There is a second issue with thermodynamics that I implied but didn't explore. According to Wikipedia, the definition of the entropy of a macrostate is the Boltzman constant multiplied by the logarithm of the number of possible microstates associated with that macrostate (assuming that each microstate is equally probable). The problem here is that neither the term macrostate nor the term microstate has a clear definition. When thinking about this over the last few days, I became worried that the Wikipedia entry was simply wrong. In 2005 I did a fairly comprehensive course in first-year physics (not second-year as I said in the previous post). We covered thermodynamics, special relativity and a reasonable amount of quantum physics but not general relativity or, in any depth, the Standard Model. Although I still possess the textbook dealing with quantum physics, I lost the textbook containing the discussion of thermodynamics a long time ago and so have been unable to check whether Wikipedia is peddling disinformation. From memory, I seem to recall the textbook saying that we cannot meaningfully talk about the absolute value of a system's entropy but only about changes in entropy.
In the nineteenth century, when the concept of entropy was first formulated, the change in entropy of a system was defined as the change in energy of that system (the amount of energy coming in or out) divided by the absolute temperature of that system. If we combine this definition with the Second Law, we can explain why if a hot object is placed in contact with a cooler object, the first will cool down and the second warm up and they will together tend towards a common equilibrium temperature. The nineteenth century understanding of thermodynamics was replaced by a statistical theory, formulated I think by Boltzman. In 1900, in fact, physicists were divided as to whether the Second Law was a hard law or a statistical law – Max Plank himself, I believe, thought it was a hard law. The statistical view won out (even though Lawrence Krauss gives the impression of still believing it to be a hard law). According to the statistical theory, it is actually possible for the hot object to get hotter and the cooler object to get cooler but this is very, very unlikely. My understanding was that we can derive the nineteenth century theory of thermodynamics from the statistical theory: the older theory 'emerges' from the statistical theory when we consider systems of larger and larger sizes. However, as I suggested above, I wonder if the statistical theory is itself adequately defined.
And now at last I turn to quantum physics. The first idea in quantum physics I need to discuss because the following discussion won't make sense without it is 'wave-particle duality'. Hopefully my readers have at least heard of this idea. At the human level we tend to think in particle terms: we think of a rock as composed of particles and, when we throw it, imagine it to behave like a really big particle that obeys Newton's laws. We also know about waves such as waves on the sea or sound waves. At high school we learn that light is made up of waves, specifically electro-magnetic waves. Waves and particles seem like two entirely different types of thing. However at the quantum level we can't easily tell the two apart. When we consider something like an electron or a photon, sometimes it is better to describe it as a wave and sometimes it is better to describe it as a particle. It depends on the situation. Everything actually possesses this wave-particle duality, not just electrons and photons, but for some reason this 'wave-particle duality' isn't apparent in the macroscopic world. I won't attempt to explain why it is not apparent here. What is important is that in the following discussion I will talk about particles having associated waves, even though this is not exactly right, because it will make the discussion easier.

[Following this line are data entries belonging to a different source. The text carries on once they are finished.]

-- pv_equiv track=rewrite | github.com/TheAbyssBr0/ProjectWanda | app_v1.0.py | calc_coordinates
-- ===== SOURCE A (Python) =====
-- catch_continuous = True                                # this is for catching continuous terms
--
-- def calc_coordinates(in_string, sw_set, mw_dict):
-- 	"""
-- 	Finds the location of the target words in in_string
--
-- 	:param mw_dict: a dictionary containing multiple word turgets
-- 	:param sw_set: a set containing single word targets
-- 	:param in_string: the input string
-- 	:return: a list of (tuples of) coordinates
-- 	"""
-- 	coordinate_list = list()
-- 	word = ""
-- 	for i in range(len(in_string)):
-- 		if in_string[i].isalpha():
-- 			word += in_string[i].lower()
-- 		else:
-- 			if (word in sw_set) or (word[-3:] == "ing" and catch_continuous):
-- 				coordinate_list.append((i-len(word), len(word)))
-- 			elif word in mw_dict:
-- 				for target_word in mw_dict[word]:
-- 					spotlight_word = in_string[i:i+len(target_word)]
-- 					spotlight_word.replace('\n', ' ')
-- 					if target_word == spotlight_word:
-- 						coordinate_list.append((i - len(word), len(word + target_word)))
-- 			word = ""
-- 	return coordinate_list
-- ===== SOURCE B (Python) =====
-- def calc_coordinates(in_string, sw_set, mw_dict):
--     # Tokenize first: each (delimiter index, preceding lowercased alpha run),
--     # then classify each token.  A trailing alpha run has no delimiter and is dropped.
--     n = len(in_string)
--     tokens = []
--     i = 0
--     while i < n:
--         start = i
--         while i < n and in_string[i].isalpha():
--             i += 1
--         if i < n:
--             tokens.append((i, in_string[start:i].lower()))
--             i += 1
--     coords = []
--     for i, word in tokens:
--         if word in sw_set or word.endswith("ing"):
--             coords.append((i - len(word), len(word)))
--         elif word in mw_dict:
--             for t in mw_dict[word]:
--                 if in_string[i:i + len(t)] == t:
--                     coords.append((i - len(word), len(word) + len(t)))
--     return coords
-- ===== Notes on version B (the rewrite author's own statement) =====
-- stated objective: alternative
-- what changed: A classifies inline inside a single character-by-character loop carrying a growing word accumulator; B first tokenizes the string into (delimiter index, lowercased word) pairs with a nested-scan tokenizer and then classifies each token in a separate pass.
import Mathlib
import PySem

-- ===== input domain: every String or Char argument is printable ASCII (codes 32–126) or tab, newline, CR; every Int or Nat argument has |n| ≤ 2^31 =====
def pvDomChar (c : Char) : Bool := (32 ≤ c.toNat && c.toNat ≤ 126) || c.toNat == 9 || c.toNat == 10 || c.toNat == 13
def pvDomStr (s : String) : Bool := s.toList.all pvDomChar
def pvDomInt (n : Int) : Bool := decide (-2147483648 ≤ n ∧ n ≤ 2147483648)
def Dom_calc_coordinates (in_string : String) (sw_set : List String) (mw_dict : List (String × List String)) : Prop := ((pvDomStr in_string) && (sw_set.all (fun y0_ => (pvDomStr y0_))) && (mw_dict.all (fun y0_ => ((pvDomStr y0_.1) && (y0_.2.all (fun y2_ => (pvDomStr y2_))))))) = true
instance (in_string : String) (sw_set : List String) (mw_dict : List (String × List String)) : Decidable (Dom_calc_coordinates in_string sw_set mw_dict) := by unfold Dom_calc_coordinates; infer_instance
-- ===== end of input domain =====

-- B re-decomposes A's single character loop into tokenize-then-classify (no speed claim);
-- equal return values proved on the whole domain.

-- ===== PORT A =====
-- catch_continuous = True (module constant)
def pvCatchContinuous : Bool := true

def calc_coordinates (in_string : String) (sw_set : List String) (mw_dict : List (String × List String)) : List (Int × Int) :=
  let cs := in_string.toList
  ((PySem.List.pyRange 0 (PySem.List.len cs) 1).foldl
    (fun (st : List (Int × Int) × List Char) (i : Int) =>
      let c := PySem.List.pyGetD cs i ' '
      if PySem.Chars.isalpha c then
        (st.1, st.2 ++ [PySem.Chars.lowerChar c])
      else
        let word := st.2
        let cl :=
          if sw_set.any (fun s => s.toList == word) ||
             (PySem.List.slice word (some (-3)) none == ['i','n','g'] && pvCatchContinuous) then
            st.1 ++ [(i - (word.length : Int), (word.length : Int))]
          else
            match mw_dict.find? (fun p => p.1.toList == word) with
            | some kv =>
                kv.2.foldl (fun acc t =>
                  let spotlight := PySem.List.slice cs (some i) (some (i + (t.toList.length : Int)))
                  if t.toList == spotlight then
                    acc ++ [(i - (word.length : Int), ((word.length + t.toList.length : Nat) : Int))]
                  else acc) st.1
            | none => st.1
        (cl, ([] : List Char)))
    (([] : List (Int × Int)), ([] : List Char))).1

-- ===== PORT B =====
-- tokenizer: outer while over the string, inner while (takeWhile/dropWhile) consuming one
-- alpha run; emits (delimiter index, lowercased run); a trailing run with no delimiter is dropped.
-- fuel = number of characters left makes the recursion structural; each step consumes ≥ 1 char.
def pvTokensF : Nat → List Char → Nat → List (Nat × List Char)
  | 0, _, _ => []
  | fuel + 1, cs, i =>
    let run := cs.takeWhile PySem.Chars.isalpha
    match cs.dropWhile PySem.Chars.isalpha with
    | [] => []
    | _ :: rest =>
        (i + run.length, PySem.Chars.lower run) :: pvTokensF fuel rest (i + run.length + 1)

def calc_coordinates_alt (in_string : String) (sw_set : List String) (mw_dict : List (String × List String)) : List (Int × Int) :=
  let cs := in_string.toList
  (pvTokensF cs.length cs 0).foldl
    (fun (coords : List (Int × Int)) (tok : Nat × List Char) =>
      let i : Int := (tok.1 : Int)
      let word := tok.2
      if sw_set.any (fun s => s.toList == word) ||
         PySem.Chars.endswith word ['i','n','g'] then
        coords ++ [(i - (word.length : Int), (word.length : Int))]
      else
        match mw_dict.find? (fun p => p.1.toList == word) with
        | some kv =>
            kv.2.foldl (fun acc t =>
              if t.toList == PySem.List.slice cs (some i) (some (i + (t.toList.length : Int))) then
                acc ++ [(i - (word.length : Int), ((word.length + t.toList.length : Nat) : Int))]
              else acc) coords
        | none => coords)
    []

-- ===== PRECONDITION & SPEC =====
def Spec_calc_coordinates (in_string : String) (sw_set : List String) (mw_dict : List (String × List String)) (out : List (Int × Int)) : Prop := out = calc_coordinates_alt in_string sw_set mw_dict
instance (in_string : String) (sw_set : List String) (mw_dict : List (String × List String)) (out : List (Int × Int)) : Decidable (Spec_calc_coordinates in_string sw_set mw_dict out) := by unfold Spec_calc_coordinates; infer_instance

-- ===== CLAIM (what is proved, stated in full; the proofs are below) =====
def Claim_equal_calc_coordinates : Prop := ∀ (in_string : String) (sw_set : List String) (mw_dict : List (String × List String)), Dom_calc_coordinates in_string sw_set mw_dict → Spec_calc_coordinates in_string sw_set mw_dict (calc_coordinates in_string sw_set mw_dict)

-- ===== LEMMAS AND PROOFS =====

-- A's step on a delimiter = B's per-token step (shared classification body).
def pvClassify (cs : List Char) (sw_set : List String) (mw_dict : List (String × List String))
    (coords : List (Int × Int)) (i : Int) (word : List Char) : List (Int × Int) :=
  if sw_set.any (fun s => s.toList == word) || PySem.Chars.endswith word ['i','n','g'] then
    coords ++ [(i - (word.length : Int), (word.length : Int))]
  else
    match mw_dict.find? (fun p => p.1.toList == word) with
    | some kv =>
        kv.2.foldl (fun acc t =>
          if t.toList == PySem.List.slice cs (some i) (some (i + (t.toList.length : Int))) then
            acc ++ [(i - (word.length : Int), ((word.length + t.toList.length : Nat) : Int))]
          else acc) coords
    | none => coords

-- word[-3:] == "ing"  ↔  word.endswith("ing")
lemma pv_ing_eq (w : List Char) :
    (PySem.List.slice w (some (-3)) none == ['i','n','g']) = PySem.Chars.endswith w ['i','n','g'] := by
  rw [PySem.List.slice_from_neg_ofNat w 3 (by norm_num), Bool.eq_iff_iff]
  rw [beq_iff_eq, PySem.Chars.endswith, List.isSuffixOf_iff_suffix, List.suffix_iff_eq_drop]
  simp [eq_comm]

-- tokensAux: B's tokenizer restated with A's pending-word accumulator
def pvTokensAux : List Char → Nat → List Char → List (Nat × List Char)
  | [], _, _ => []
  | c :: rest, j, w =>
    if PySem.Chars.isalpha c then pvTokensAux rest (j + 1) (w ++ [PySem.Chars.lowerChar c])
    else (j, w) :: pvTokensAux rest (j + 1) []

def pvPrepW (w : List Char) : List (Nat × List Char) → List (Nat × List Char)
  | [] => []
  | (j, u) :: ts => (j, w ++ u) :: ts

lemma pvTokensF_nil (f : Nat) (j : Nat) : pvTokensF f [] j = [] := by
  cases f <;> simp [pvTokensF]

lemma pvTokensF_fuel : ∀ (f f' : Nat) (u : List Char) (j : Nat),
    u.length ≤ f → u.length ≤ f' → pvTokensF f u j = pvTokensF f' u j := by
  intro f
  induction f with
  | zero =>
    intro f' u j hu _
    have : u = [] := List.length_eq_zero_iff.mp (Nat.le_zero.mp hu)
    subst this
    simp [pvTokensF, pvTokensF_nil]
  | succ f ih =>
    intro f' u j hu hu'
    cases u with
    | nil => simp [pvTokensF_nil]
    | cons c rest =>
      cases f' with
      | zero => simp at hu'
      | succ f' =>
        simp only [pvTokensF]
        cases hd : (c :: rest).dropWhile PySem.Chars.isalpha with
        | nil => rfl
        | cons d rest2 =>
          have hlen : rest2.length + 1 ≤ rest.length + 1 := by
            have := List.length_dropWhile_le PySem.Chars.isalpha (c :: rest)
            rw [hd] at this; simpa using this
          have h1 : rest2.length ≤ f := by simp at hu; omega
          have h2 : rest2.length ≤ f' := by simp at hu'; omega
          simp only [ih f' rest2 _ h1 h2]

lemma pvPrepW_nil (ts : List (Nat × List Char)) : pvPrepW [] ts = ts := by
  cases ts with
  | nil => rfl
  | cons t ts => cases t; simp [pvPrepW]

lemma pvTokensAux_eq_f : ∀ (f : Nat) (u : List Char) (j : Nat) (w : List Char),
    u.length ≤ f → pvTokensAux u j w = pvPrepW w (pvTokensF f u j) := by
  intro f
  induction f with
  | zero =>
    intro u j w hu
    have : u = [] := List.length_eq_zero_iff.mp (Nat.le_zero.mp hu)
    subst this
    simp [pvTokensAux, pvTokensF, pvPrepW]
  | succ f ih =>
    intro u j w hu
    cases u with
    | nil => simp [pvTokensAux, pvTokensF_nil, pvPrepW]
    | cons c rest =>
      have hrest : rest.length ≤ f := by simp at hu; omega
      by_cases ha : PySem.Chars.isalpha c
      · rw [show pvTokensAux (c :: rest) j w
              = pvTokensAux rest (j + 1) (w ++ [PySem.Chars.lowerChar c]) by
            simp [pvTokensAux, ha]]
        rw [ih rest (j + 1) _ hrest]
        simp only [pvTokensF, List.takeWhile_cons, List.dropWhile_cons, ha, if_true]
        cases hd : rest.dropWhile PySem.Chars.isalpha with
        | nil =>
          rw [show pvTokensF f rest (j + 1) = [] from ?_]
          · rfl
          · cases f with
            | zero => rfl
            | succ f => simp only [pvTokensF]; rw [hd]
        | cons d rest2 =>
          have hlen : rest2.length + 1 ≤ rest.length := by
            have := List.length_dropWhile_le PySem.Chars.isalpha rest
            rw [hd] at this; simpa using this
          simp at hu
          cases f with
          | zero => omega
          | succ f =>
            simp only [pvTokensF]
            rw [hd]
            simp only [pvPrepW, PySem.Chars.lower, List.map_cons, List.length_cons]
            have e1 : j + 1 + (List.takeWhile PySem.Chars.isalpha rest).length
                = j + ((List.takeWhile PySem.Chars.isalpha rest).length + 1) := by omega
            rw [e1, pvTokensF_fuel f (f + 1) rest2
                  (j + ((List.takeWhile PySem.Chars.isalpha rest).length + 1) + 1)
                  (by omega) (by omega)]
            simp [pvTokensF, PySem.Chars.lower]
      · rw [show pvTokensAux (c :: rest) j w = (j, w) :: pvTokensAux rest (j + 1) [] by
            simp [pvTokensAux, ha]]
        rw [ih rest (j + 1) [] hrest, pvPrepW_nil]
        simp only [pvTokensF, List.takeWhile_cons, List.dropWhile_cons, ha]
        simp [pvPrepW, PySem.Chars.lower]

lemma pvTokensAux_eq (u : List Char) : ∀ (j : Nat) (w : List Char),
    pvTokensAux u j w = pvPrepW w (pvTokensF u.length u j) := by
  intro j w
  exact pvTokensAux_eq_f u.length u j w le_rfl

lemma pv_loop_eq (cs : List Char) (sw_set : List String) (mw_dict : List (String × List String)) :
    ∀ (u : List Char) (j : Nat) (w : List Char) (acc : List (Int × Int)),
    ((PySem.List.enumerate u (j : Int)).foldl
      (fun (st : List (Int × Int) × List Char) (p : Int × Char) =>
        if PySem.Chars.isalpha p.2 then
          (st.1, st.2 ++ [PySem.Chars.lowerChar p.2])
        else
          let word := st.2
          let cl :=
            if sw_set.any (fun s => s.toList == word) ||
               (PySem.List.slice word (some (-3)) none == ['i','n','g'] && pvCatchContinuous) then
              st.1 ++ [(p.1 - (word.length : Int), (word.length : Int))]
            else
              match mw_dict.find? (fun q => q.1.toList == word) with
              | some kv =>
                  kv.2.foldl (fun acc t =>
                    let spotlight := PySem.List.slice cs (some p.1) (some (p.1 + (t.toList.length : Int)))
                    if t.toList == spotlight then
                      acc ++ [(p.1 - (word.length : Int), ((word.length + t.toList.length : Nat) : Int))]
                    else acc) st.1
              | none => st.1
          (cl, ([] : List Char))) (acc, w)).1
    = (pvTokensAux u j w).foldl (fun coords tok => pvClassify cs sw_set mw_dict coords (tok.1 : Int) tok.2) acc := by
  intro u
  induction u with
  | nil =>
    intro j w acc
    simp [PySem.List.enumerate_nil, pvTokensAux]
  | cons c rest ih =>
    intro j w acc
    rw [PySem.List.enumerate_cons, List.foldl_cons]
    have hc : ((j : Int) + 1) = ((j + 1 : Nat) : Int) := by push_cast; ring
    by_cases ha : PySem.Chars.isalpha c
    · simp only [ha, if_true, hc]
      rw [ih]
      simp [pvTokensAux, ha]
    · simp only [ha, Bool.false_eq_true, if_false, hc]
      rw [ih]
      rw [show pvTokensAux (c :: rest) j w = (j, w) :: pvTokensAux rest (j + 1) [] by
            simp [pvTokensAux, ha]]
      rw [List.foldl_cons]
      congr 1
      unfold pvClassify
      simp only [pvCatchContinuous, Bool.and_true, pv_ing_eq]

-- ===== VERDICT (by name: the statement is the Claim_ definition above) =====
theorem calc_coordinates_spec : Claim_equal_calc_coordinates := by
  intro s sw mw _
  unfold Spec_calc_coordinates
  have h := pv_loop_eq s.toList sw mw s.toList 0 [] []
  simp only [Nat.cast_zero] at h
  rw [PySem.List.enumerate_eq_map_pyRange s.toList ' ', List.foldl_map] at h
  rw [pvTokensAux_eq, pvPrepW_nil] at h
  exact h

The waves associated with particular particles, such as electrons, generally obey the Schrodinger equation. (If the particles are moving very fast, relativistic effects come into play and we need to use the Dirac equation instead, an equation more general than Schrodinger's and formulated later.) Interestingly you can't derive the Schodinger equation from prior assumptions or axioms. When Schrodinger came up with it in 1925 it seems to have just popped into his head. (Of course he had been thinking intensely about the new science of quantum mechanics for a while.) Schrodinger's equation is a wave equation. Schrodinger himself didn't know how to interpret it – because waves are spread out in space he thought that an electron must also be spread out in space. In 1926 Max Born offered the interpretation that has become a core part of quantum physics ever since. The wave function should be interpreted in terms of probability. The greater the amplitude of the wave at a particular point in space and time, the greater the probability of finding the associated particle there. (Mathematically, it is is bit more complex. The probability that a particle will be found in a particular region is the absolute square of the wave function integrated over that region.)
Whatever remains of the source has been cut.